企業研究では、つい待遇や働く環境に目が向きがちですが、まずは「どのような会社なのか」を理解することが重要です。企業規模や売上などの数値から経営の安定性や将来性を確認するとともに、理念にも目を向け、企業が大切にしている価値観や考え方を知りましょう。そこに共感できるかどうかは、自分らしく長く働くための大切な判断軸になります。
また、インターネットで情報を集めるだけでなく、実際に職場を訪れ、雰囲気を体感することも欠かせません。社員と直接話す機会があれば、「入社した決め手」や「入社後に感じたギャップ」などを積極的に質問することで、ミスマッチを防ぐヒントを得ることができます。

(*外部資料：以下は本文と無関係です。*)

-- pv_equiv track=rewrite | github.com/Fasero11/Mecatronica-Proyecto | music/get_song_notes.py | convert_clave_sol_to_numbers
-- ===== SOURCE A (Python) =====
-- def convert_clave_sol_to_numbers(notes):
--     # Asignar números a las notas en función de la tabla de equivalencia
--     equivalence_table = {
--         'Do0': 1,  'Do#0': 2,  'Re0': 19, 'Re#0': 20, 'Mi0': 37, 'Fa0': 46, 'Fa#0': 47, 'Sol0': 64, 'Sol#0': 65, 'La0': 82, 'La#0': 83, 'Si0': 100,
--         'Do1': 3,  'Do#1': 4,  'Re1': 21, 'Re#1': 22, 'Mi1': 38, 'Fa1': 48, 'Fa#1': 49, 'Sol1': 66, 'Sol#1': 67, 'La1': 84, 'La#1': 85, 'Si1': 101,
--         'Do2': 5,  'Do#2': 6,  'Re2': 23, 'Re#2': 24, 'Mi2': 39, 'Fa2': 50, 'Fa#2': 51, 'Sol2': 68, 'Sol#2': 69, 'La2': 86, 'La#2': 87, 'Si2': 102,
--         'Do3': 7,  'Do#3': 8,  'Re3': 25, 'Re#3': 26, 'Mi3': 40, 'Fa3': 52, 'Fa#3': 53, 'Sol3': 70, 'Sol#3': 71, 'La3': 88, 'La#3': 89, 'Si3': 103,
--         'Do4': 9,  'Do#4': 10, 'Re4': 27, 'Re#4': 28, 'Mi4': 41, 'Fa4': 54, 'Fa#4': 55, 'Sol4': 72, 'Sol#4': 73, 'La4': 90, 'La#4': 91, 'Si4': 104,
--         'Do5': 11, 'Do#5': 12, 'Re5': 29, 'Re#5': 30, 'Mi5': 42, 'Fa5': 56, 'Fa#5': 57, 'Sol5': 74, 'Sol#5': 75, 'La5': 92, 'La#5': 93, 'Si5': 105,
--         'Do6': 13, 'Do#6': 14, 'Re6': 31, 'Re#6': 32, 'Mi6': 43, 'Fa6': 58, 'Fa#6': 59, 'Sol6': 76, 'Sol#6': 77, 'La6': 94, 'La#6': 95, 'Si6': 106,
--         'Do7': 15, 'Do#7': 16, 'Re7': 33, 'Re#7': 34, 'Mi7': 44, 'Fa7': 60, 'Fa#7': 61, 'Sol7': 78, 'Sol#7': 79, 'La7': 96, 'La#7': 97, 'Si7': 107,
--         'Do8': 17, 'Do#8': 18, 'Re8': 35, 'Re#8': 36, 'Mi8': 45, 'Fa8': 62, 'Fa#8': 63, 'Sol8': 80, 'Sol#8': 81, 'La8': 98, 'La#8': 99, 'Si8': 108
--     }
--
--     converted_notes = []
--     for note in notes:
--         if note in equivalence_table:
--             converted_notes.append(equivalence_table[note])
--     return converted_notes
-- ===== SOURCE B (Python) =====
-- # Arithmetic decomposition: 12-entry base table + per-octave stride instead of a full 108-key dict.
-- BASE = {'Do': 1, 'Do#': 2, 'Re': 19, 'Re#': 20, 'Mi': 37, 'Fa': 46,
--         'Fa#': 47, 'Sol': 64, 'Sol#': 65, 'La': 82, 'La#': 83, 'Si': 100}
--
-- def convert_clave_sol_to_numbers(notes):
--     out = []
--     for note in notes:
--         name = note[:-1]
--         oct_s = note[-1:]
--         if name in BASE and len(oct_s) == 1 and '0' <= oct_s <= '8':
--             stride = 1 if name in ('Mi', 'Si') else 2
--             out.append(BASE[name] + stride * (ord(oct_s) - 48))
--     return out
-- ===== Notes on version B (the rewrite author's own statement) =====
-- stated objective: alternative
-- what changed: Replaces the 108-entry octave-by-octave lookup table rebuilt on every call with a 12-entry base-name table plus arithmetic (base + stride*octave on the parsed name and octave character, stride 1 for Mi/Si else 2).
import Mathlib
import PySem

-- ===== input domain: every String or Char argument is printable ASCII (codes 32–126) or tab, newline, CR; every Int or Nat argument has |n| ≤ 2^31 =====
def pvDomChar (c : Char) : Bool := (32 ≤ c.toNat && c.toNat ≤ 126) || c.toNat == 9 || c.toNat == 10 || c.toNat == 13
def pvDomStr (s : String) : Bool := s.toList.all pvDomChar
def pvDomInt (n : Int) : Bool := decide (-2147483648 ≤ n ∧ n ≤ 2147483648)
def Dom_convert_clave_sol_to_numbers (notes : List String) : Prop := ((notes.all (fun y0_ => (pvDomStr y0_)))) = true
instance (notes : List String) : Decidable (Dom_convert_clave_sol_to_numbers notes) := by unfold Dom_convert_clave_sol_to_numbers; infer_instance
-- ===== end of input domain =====

set_option maxRecDepth 40000

-- B replaces A's 108-entry lookup table by a 12-entry base table plus per-octave arithmetic (alternative decomposition).

-- ===== PORT A =====
-- A's literal equivalence table (hoisted as a helper; A builds it on every call)
def pvTable : PySem.Dict String Int := PySem.Dict.ofList [
    ("Do0", 1), ("Do#0", 2), ("Re0", 19), ("Re#0", 20), ("Mi0", 37), ("Fa0", 46),
    ("Fa#0", 47), ("Sol0", 64), ("Sol#0", 65), ("La0", 82), ("La#0", 83), ("Si0", 100),
    ("Do1", 3), ("Do#1", 4), ("Re1", 21), ("Re#1", 22), ("Mi1", 38), ("Fa1", 48),
    ("Fa#1", 49), ("Sol1", 66), ("Sol#1", 67), ("La1", 84), ("La#1", 85), ("Si1", 101),
    ("Do2", 5), ("Do#2", 6), ("Re2", 23), ("Re#2", 24), ("Mi2", 39), ("Fa2", 50),
    ("Fa#2", 51), ("Sol2", 68), ("Sol#2", 69), ("La2", 86), ("La#2", 87), ("Si2", 102),
    ("Do3", 7), ("Do#3", 8), ("Re3", 25), ("Re#3", 26), ("Mi3", 40), ("Fa3", 52),
    ("Fa#3", 53), ("Sol3", 70), ("Sol#3", 71), ("La3", 88), ("La#3", 89), ("Si3", 103),
    ("Do4", 9), ("Do#4", 10), ("Re4", 27), ("Re#4", 28), ("Mi4", 41), ("Fa4", 54),
    ("Fa#4", 55), ("Sol4", 72), ("Sol#4", 73), ("La4", 90), ("La#4", 91), ("Si4", 104),
    ("Do5", 11), ("Do#5", 12), ("Re5", 29), ("Re#5", 30), ("Mi5", 42), ("Fa5", 56),
    ("Fa#5", 57), ("Sol5", 74), ("Sol#5", 75), ("La5", 92), ("La#5", 93), ("Si5", 105),
    ("Do6", 13), ("Do#6", 14), ("Re6", 31), ("Re#6", 32), ("Mi6", 43), ("Fa6", 58),
    ("Fa#6", 59), ("Sol6", 76), ("Sol#6", 77), ("La6", 94), ("La#6", 95), ("Si6", 106),
    ("Do7", 15), ("Do#7", 16), ("Re7", 33), ("Re#7", 34), ("Mi7", 44), ("Fa7", 60),
    ("Fa#7", 61), ("Sol7", 78), ("Sol#7", 79), ("La7", 96), ("La#7", 97), ("Si7", 107),
    ("Do8", 17), ("Do#8", 18), ("Re8", 35), ("Re#8", 36), ("Mi8", 45), ("Fa8", 62),
    ("Fa#8", 63), ("Sol8", 80), ("Sol#8", 81), ("La8", 98), ("La#8", 99), ("Si8", 108)]

def convert_clave_sol_to_numbers (notes : List String) : List Int :=
  notes.foldl (fun converted_notes note =>
    if pvTable.contains note then converted_notes ++ [pvTable.getD note 0]
    else converted_notes) []

-- ===== PORT B =====
-- B's 12-entry BASE dict, as a lookup helper (name ↦ octave-0 value)
def pvBase (name : String) : Option Int :=
  if name = "Do" then some 1 else if name = "Do#" then some 2
  else if name = "Re" then some 19 else if name = "Re#" then some 20
  else if name = "Mi" then some 37 else if name = "Fa" then some 46
  else if name = "Fa#" then some 47 else if name = "Sol" then some 64
  else if name = "Sol#" then some 65 else if name = "La" then some 82
  else if name = "La#" then some 83 else if name = "Si" then some 100
  else none

def convert_clave_sol_to_numbers_alt (notes : List String) : List Int :=
  notes.foldl (fun out note =>
    match pvBase (PySem.Str.slice note none (some (-1))),              -- note[:-1]
          (PySem.Str.slice note (some (-1)) none).toList with          -- note[-1:]
    | some b, [c] =>
        if '0' ≤ c ∧ c ≤ '8' then
          out ++ [b + (if PySem.Str.slice note none (some (-1)) = "Mi" ∨
                          PySem.Str.slice note none (some (-1)) = "Si" then (1 : Int) else 2)
                      * ((c.toNat : Int) - 48)]
        else out
    | _, _ => out) []

-- ===== PRECONDITION & SPEC =====
def Spec_convert_clave_sol_to_numbers (notes : List String) (out : List Int) : Prop := out = convert_clave_sol_to_numbers_alt notes
instance (notes : List String) (out : List Int) : Decidable (Spec_convert_clave_sol_to_numbers notes out) := by unfold Spec_convert_clave_sol_to_numbers; infer_instance

-- ===== CLAIM (what is proved, stated in full; the proofs are below) =====
def Claim_equal_convert_clave_sol_to_numbers : Prop := ∀ (notes : List String), Dom_convert_clave_sol_to_numbers notes → Spec_convert_clave_sol_to_numbers notes (convert_clave_sol_to_numbers notes)

-- ===== LEMMAS AND PROOFS =====

-- B's per-note step as an Option-valued function (some v ↔ the note is appended as v)
def pvBStep (note : String) : Option Int :=
  match pvBase (PySem.Str.slice note none (some (-1))), (PySem.Str.slice note (some (-1)) none).toList with
  | some b, [c] =>
      if '0' ≤ c ∧ c ≤ '8' then
        some (b + (if PySem.Str.slice note none (some (-1)) = "Mi" ∨
                      PySem.Str.slice note none (some (-1)) = "Si" then (1 : Int) else 2)
                  * ((c.toNat : Int) - 48))
      else none
  | _, _ => none

def pvPairs : List (String × Int) := [
    ("Do0", 1), ("Do#0", 2), ("Re0", 19), ("Re#0", 20), ("Mi0", 37), ("Fa0", 46),
    ("Fa#0", 47), ("Sol0", 64), ("Sol#0", 65), ("La0", 82), ("La#0", 83), ("Si0", 100),
    ("Do1", 3), ("Do#1", 4), ("Re1", 21), ("Re#1", 22), ("Mi1", 38), ("Fa1", 48),
    ("Fa#1", 49), ("Sol1", 66), ("Sol#1", 67), ("La1", 84), ("La#1", 85), ("Si1", 101),
    ("Do2", 5), ("Do#2", 6), ("Re2", 23), ("Re#2", 24), ("Mi2", 39), ("Fa2", 50),
    ("Fa#2", 51), ("Sol2", 68), ("Sol#2", 69), ("La2", 86), ("La#2", 87), ("Si2", 102),
    ("Do3", 7), ("Do#3", 8), ("Re3", 25), ("Re#3", 26), ("Mi3", 40), ("Fa3", 52),
    ("Fa#3", 53), ("Sol3", 70), ("Sol#3", 71), ("La3", 88), ("La#3", 89), ("Si3", 103),
    ("Do4", 9), ("Do#4", 10), ("Re4", 27), ("Re#4", 28), ("Mi4", 41), ("Fa4", 54),
    ("Fa#4", 55), ("Sol4", 72), ("Sol#4", 73), ("La4", 90), ("La#4", 91), ("Si4", 104),
    ("Do5", 11), ("Do#5", 12), ("Re5", 29), ("Re#5", 30), ("Mi5", 42), ("Fa5", 56),
    ("Fa#5", 57), ("Sol5", 74), ("Sol#5", 75), ("La5", 92), ("La#5", 93), ("Si5", 105),
    ("Do6", 13), ("Do#6", 14), ("Re6", 31), ("Re#6", 32), ("Mi6", 43), ("Fa6", 58),
    ("Fa#6", 59), ("Sol6", 76), ("Sol#6", 77), ("La6", 94), ("La#6", 95), ("Si6", 106),
    ("Do7", 15), ("Do#7", 16), ("Re7", 33), ("Re#7", 34), ("Mi7", 44), ("Fa7", 60),
    ("Fa#7", 61), ("Sol7", 78), ("Sol#7", 79), ("La7", 96), ("La#7", 97), ("Si7", 107),
    ("Do8", 17), ("Do#8", 18), ("Re8", 35), ("Re#8", 36), ("Mi8", 45), ("Fa8", 62),
    ("Fa#8", 63), ("Sol8", 80), ("Sol#8", 81), ("La8", 98), ("La#8", 99), ("Si8", 108)]

def pvKeys : List String := ["Do0", "Do#0", "Re0", "Re#0", "Mi0", "Fa0", "Fa#0", "Sol0", "Sol#0", "La0", "La#0", "Si0", "Do1", "Do#1", "Re1", "Re#1", "Mi1", "Fa1", "Fa#1", "Sol1", "Sol#1", "La1", "La#1", "Si1", "Do2", "Do#2", "Re2", "Re#2", "Mi2", "Fa2", "Fa#2", "Sol2", "Sol#2", "La2", "La#2", "Si2", "Do3", "Do#3", "Re3", "Re#3", "Mi3", "Fa3", "Fa#3", "Sol3", "Sol#3", "La3", "La#3", "Si3", "Do4", "Do#4", "Re4", "Re#4", "Mi4", "Fa4", "Fa#4", "Sol4", "Sol#4", "La4", "La#4", "Si4", "Do5", "Do#5", "Re5", "Re#5", "Mi5", "Fa5", "Fa#5", "Sol5", "Sol#5", "La5", "La#5", "Si5", "Do6", "Do#6", "Re6", "Re#6", "Mi6", "Fa6", "Fa#6", "Sol6", "Sol#6", "La6", "La#6", "Si6", "Do7", "Do#7", "Re7", "Re#7", "Mi7", "Fa7", "Fa#7", "Sol7", "Sol#7", "La7", "La#7", "Si7", "Do8", "Do#8", "Re8", "Re#8", "Mi8", "Fa8", "Fa#8", "Sol8", "Sol#8", "La8", "La#8", "Si8"]

set_option maxHeartbeats 2000000 in
theorem pvTable_eq : pvTable = PySem.Dict.mk pvPairs := by decide

set_option maxHeartbeats 2000000 in
theorem pvStep_eq_on_keys : ∀ s ∈ pvKeys, (PySem.Dict.mk pvPairs).get? s = pvBStep s := by decide

set_option maxHeartbeats 2000000 in
theorem pvKeys_eq : pvTable.keys = pvKeys := by rw [pvTable_eq]; decide

set_option maxHeartbeats 4000000 in
theorem pvBase_cases (n : String) (b : Int) (h : pvBase n = some b) :
    n = "Do" ∨ n = "Do#" ∨ n = "Re" ∨ n = "Re#" ∨ n = "Mi" ∨ n = "Fa" ∨ n = "Fa#" ∨
    n = "Sol" ∨ n = "Sol#" ∨ n = "La" ∨ n = "La#" ∨ n = "Si" := by
  unfold pvBase at h
  split_ifs at h with h1 h2 h3 h4 h5 h6 h7 h8 h9 h10 h11 h12
  exacts [Or.inl h1, Or.inr (Or.inl h2), Or.inr (Or.inr (Or.inl h3)), Or.inr (Or.inr (Or.inr (Or.inl h4))), Or.inr (Or.inr (Or.inr (Or.inr (Or.inl h5)))), Or.inr (Or.inr (Or.inr (Or.inr (Or.inr (Or.inl h6))))), Or.inr (Or.inr (Or.inr (Or.inr (Or.inr (Or.inr (Or.inl h7)))))), Or.inr (Or.inr (Or.inr (Or.inr (Or.inr (Or.inr (Or.inr (Or.inl h8))))))), Or.inr (Or.inr (Or.inr (Or.inr (Or.inr (Or.inr (Or.inr (Or.inr (Or.inl h9)))))))), Or.inr (Or.inr (Or.inr (Or.inr (Or.inr (Or.inr (Or.inr (Or.inr (Or.inr (Or.inl h10))))))))), Or.inr (Or.inr (Or.inr (Or.inr (Or.inr (Or.inr (Or.inr (Or.inr (Or.inr (Or.inr (Or.inl h11)))))))))), Or.inr (Or.inr (Or.inr (Or.inr (Or.inr (Or.inr (Or.inr (Or.inr (Or.inr (Or.inr (Or.inr h12))))))))))]

theorem pvChar_cases (c : Char) (h1 : '0' ≤ c) (h2 : c ≤ '8') :
    c = '0' ∨ c = '1' ∨ c = '2' ∨ c = '3' ∨ c = '4' ∨ c = '5' ∨ c = '6' ∨ c = '7' ∨ c = '8' := by
  have l1 : 48 ≤ c.toNat := by simpa [Char.le_def, UInt32.le_iff_toNat_le] using h1
  have l2 : c.toNat ≤ 56 := by simpa [Char.le_def, UInt32.le_iff_toNat_le] using h2
  have h9 : c.toNat = 48 ∨ c.toNat = 49 ∨ c.toNat = 50 ∨ c.toNat = 51 ∨ c.toNat = 52 ∨
      c.toNat = 53 ∨ c.toNat = 54 ∨ c.toNat = 55 ∨ c.toNat = 56 := by omega
  rcases h9 with h|h|h|h|h|h|h|h|h <;> rw [← Char.ofNat_toNat c, h] <;> decide

set_option maxHeartbeats 2000000 in
theorem pvBStep_mem (s : String) (v : Int) (h : pvBStep s = some v) : s ∈ pvKeys := by
  unfold pvBStep at h
  rcases hb : pvBase (PySem.Str.slice s none (some (-1))) with _ | b
  · simp [hb] at h
  rcases hoct : (PySem.Str.slice s (some (-1)) none).toList with _ | ⟨c, ctail⟩
  · simp [hb, hoct] at h
  cases ctail with
  | cons d t => simp [hb, hoct] at h
  | nil =>
    simp only [hb, hoct] at h
    by_cases hc : '0' ≤ c ∧ c ≤ '8'
    · obtain ⟨h1, h2⟩ := hc
      have hs : s.toList = (PySem.Str.slice s none (some (-1))).toList ++ [c] := by
        have hdl : (PySem.Str.slice s none (some (-1))).toList = s.toList.dropLast :=
          PySem.Str.slice_to_neg_one s
        have hdr : (PySem.Str.slice s (some (-1)) none).toList
            = s.toList.drop (s.toList.length - 1) := by
          simp [PySem.Str.slice, PySem.List.slice_from_neg_one]
        rw [hdr] at hoct
        rw [hdl, List.dropLast_eq_take, ← hoct, List.take_append_drop]
      have hofl : String.ofList s.toList = s := String.ofList_toList
      rcases pvBase_cases _ _ hb with hn|hn|hn|hn|hn|hn|hn|hn|hn|hn|hn|hn <;>
        rcases pvChar_cases c h1 h2 with hcc|hcc|hcc|hcc|hcc|hcc|hcc|hcc|hcc <;>
          subst hcc <;> rw [hn] at hs <;> rw [← hofl, hs] <;> decide
    · rw [if_neg hc] at h; exact absurd h (by simp)

theorem pvStep_eq (s : String) : pvTable.get? s = pvBStep s := by
  by_cases hm : s ∈ pvKeys
  · rw [pvTable_eq]; exact pvStep_eq_on_keys s hm
  · have hnone : pvTable.get? s = none := by
      rw [PySem.Dict.get?_eq_none_iff_not_mem_keys, pvKeys_eq]; exact hm
    rcases hb : pvBStep s with _ | v
    · rw [hnone]
    · exact absurd (pvBStep_mem s v hb) hm

theorem pvFold_eq (notes : List String) (acc : List Int) :
    notes.foldl (fun converted_notes note =>
      if pvTable.contains note then converted_notes ++ [pvTable.getD note 0]
      else converted_notes) acc
    = notes.foldl (fun out note =>
        match pvBStep note with
        | some v => out ++ [v]
        | none => out) acc := by
  induction notes generalizing acc with
  | nil => rfl
  | cons n ns ih =>
      simp only [List.foldl_cons]
      rw [ih]
      congr 1
      rw [PySem.Dict.contains_eq_isSome_get?, PySem.Dict.getD_eq_get?_getD, pvStep_eq]
      cases pvBStep n <;> rfl

theorem pvAlt_eq (notes : List String) :
    convert_clave_sol_to_numbers_alt notes
    = notes.foldl (fun out note =>
        match pvBStep note with
        | some v => out ++ [v]
        | none => out) [] := by
  unfold convert_clave_sol_to_numbers_alt
  congr 1
  funext out note
  unfold pvBStep
  rcases hb : pvBase (PySem.Str.slice note none (some (-1))) with _ | b <;>
    rcases ht : (PySem.Str.slice note (some (-1)) none).toList with _ | ⟨c, _ | ⟨d, t⟩⟩ <;>
      simp only [hb, ht] <;> first | rfl | (split_ifs <;> rfl)

-- ===== VERDICT (by name: the statement is the Claim_ definition above) =====
theorem convert_clave_sol_to_numbers_spec : Claim_equal_convert_clave_sol_to_numbers := by
  intro notes _
  unfold Spec_convert_clave_sol_to_numbers convert_clave_sol_to_numbers
  rw [pvFold_eq, pvAlt_eq]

さらに、自分がいいなと感じた制度や福利厚生は“あること”だけでなく、“実際に利用されているか”も重要なポイントです。活用状況まで確認することで、より現実に即した判断ができるようになります。こうした情報を自分の目で確かめることが、納得感のある企業選びにつながります。
薬剤師には、病院、調剤薬局、ドラッグストアなど、多様な活躍のフィールドがあります。進路に迷った際は、実務実習を通じて、現場ごとの役割や業務の違いについて理解を深めたり、人事担当に相談したりするなどして、自分に合った働き方を見つけてほしいと思います。